Thursday, August 25, 2011

I don't know what I'm doing anymore.

After spending almost a week in the hospital, I've come out of it more lost then ever. I've lost everything I can think of. I know people have it worse then me, but at this point I feel like I have nothing, and in the end you are nothing by my opinion.

I've lost friends over this, but they weren't my friends to begin with if they can't talk to me like a normal human being.

Most of all, and most important, I've lost myself. Somewhere along this 21 year road I've lost me, it's hard as fuck (pardon my french) to wake up in the morning. I'm taking my medication but it's still not helping. I feel like the world is going to crush me at times.

I don't talk to anyone about it because frankly whenever I call someone that says I should call them when I'm feeling down, well they aren't there. I don't know maybe I'm asking too much. I know at the end of the day I only have myself, but I just don't know where to go from here.

I cry in the middle of the night, because my apartment is empty. I get angry more now. What's going on with me? I can't end up back in the hospital it will only make it worse. I have no idea what I'm doing anymore, and it scares the living day lights out of me.

Friday, April 15, 2011

One negative thing a week?

So, I've been very positive lately, and not having any unhappy times, I've stopped flowing negativity from invading my focuse, but sometmes you have to let negativity flow out of you. Not keep it bottled inside.

I texted him just saying that I miss him, I found that apartment with him and going back there without him for the first time, made me think of the day we broke up, that was the last place we had been at, right after breakfast and the breakfast pic. I miss him, I do. I've been trying to not admit it out loud, and it's been helping getting through the day.

I wonder if he misses me too, if he doesn't it will break my heart, if he does then I'll want to tell him you're an idiot then. Maybe I pushed the subject too soon, but I just don't know how to do these, these things called relationships, I don't know how to share my life with someone else, and not try to push them away. Too bad he failed the test and didn't grab on to me.

Meh, it was better to find out now, then later on.

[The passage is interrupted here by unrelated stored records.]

-- pv_equiv track=rewrite | github.com/MatheusAgF/MyAgenda | agenda.py | ordenarPorHora
-- ===== SOURCE A (Python) =====
-- def ordenarPorHora(itens, cont=0):
--   #[(descricao, (prioridade, data, hora, contexto, projeto))]
--   if cont >= len(itens): return itens
--
--   for i in range(1, len(itens)):
--     j = i - 1
--     atual = itens[i]
--     antecessor = itens[j]
--
--     if atual[1][1] == antecessor[1][1]:
--       if atual[1][2] == '': continue
--
--       if antecessor[1][2] == '':
--         itens[j], itens[i] = itens[i], itens[j]
--         continue
--
--       if atual[1][2] < antecessor[1][2]:
--         itens[j], itens[i] = itens[i], itens[j]
--
--   return ordenarPorHora(itens, cont+1)
-- ===== SOURCE B (Python) =====
-- def ordenarPorHora(itens, cont=0):
--     if cont >= len(itens):
--         return itens
--     out = []
--     i = 0
--     while i < len(itens):
--         data = itens[i][1][1]
--         j = i
--         while j < len(itens) and itens[j][1][1] == data:
--             j += 1
--         out.extend(sorted(itens[i:j], key=lambda it: (it[1][2] == '', it[1][2])))
--         i = j
--     return out
-- ===== Notes on version B (the rewrite author's own statement) =====
-- stated objective: alternative
-- what changed: A bubble-sorts by hora with len(itens) full adjacent-swap passes (recursing on an internal counter cont); B makes one grouping pass that cuts the list into contiguous equal-date runs and stable-sorts each run once with sorted(key=(hora=='', hora)).
-- outside the precondition, e.g. on ordenarPorHora([('a', ())], 0): A returns [('a', ())], B raises IndexError
import Mathlib
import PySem

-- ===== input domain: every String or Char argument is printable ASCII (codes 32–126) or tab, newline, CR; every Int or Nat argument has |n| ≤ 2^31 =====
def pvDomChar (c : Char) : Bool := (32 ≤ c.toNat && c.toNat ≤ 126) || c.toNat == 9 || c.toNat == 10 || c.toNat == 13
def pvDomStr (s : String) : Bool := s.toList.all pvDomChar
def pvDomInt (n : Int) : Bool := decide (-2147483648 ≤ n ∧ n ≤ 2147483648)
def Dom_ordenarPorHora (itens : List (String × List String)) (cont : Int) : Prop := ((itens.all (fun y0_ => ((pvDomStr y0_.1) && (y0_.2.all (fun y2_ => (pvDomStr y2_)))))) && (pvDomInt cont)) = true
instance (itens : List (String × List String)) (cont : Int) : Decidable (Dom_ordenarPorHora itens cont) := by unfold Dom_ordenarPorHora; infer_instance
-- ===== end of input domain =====

-- B replaces A's repeated adjacent-swap bubble passes by a single grouping pass over the
-- contiguous equal-date runs, stable-sorting each run once by the key (hora == '', hora).
-- A mutates `itens` in place (adjacent swaps) and returns it; B builds a fresh list —
-- the equivalence proved here is about the RETURN value only.

-- ===== PORT A =====
-- itens[k][1][1] (data) and itens[k][1][2] (hora); pyGetD is exact under Pre_ (all inner lists have ≥ 3 fields)
def pvDget (p : String × List String) : String := PySem.List.pyGetD p.2 1 ""
def pvHget (p : String × List String) : String := PySem.List.pyGetD p.2 2 ""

So ya that was something negative I did, texting him was not the positive thing to do, because his texts are vague and I don't think he cares about me anymore, at least not like before, the little he did care.

Possitive
- Paid my deposit on the apartment in full
- Worked on my day off, because they needed over time
- Got clothes bins
- Got laundry soap
- Have money set aside for said laundry

Negative
- Tried to see what was going on


Not bad at the end of the day I did more positive things then negative, it's a good balance and I'm proud of myself.

Motivation

Goodness I woke up at 6 am with such motivation and determination that I thought I could conquer the world, little did I know I'd get sick in the middle of everything. I hate being sick, I get needy when I'm sick. But I payed the last installment of my apartment deposit, took a video of the apartment, bougt laundry soap and tubs for the clothes. It was at least half faught for.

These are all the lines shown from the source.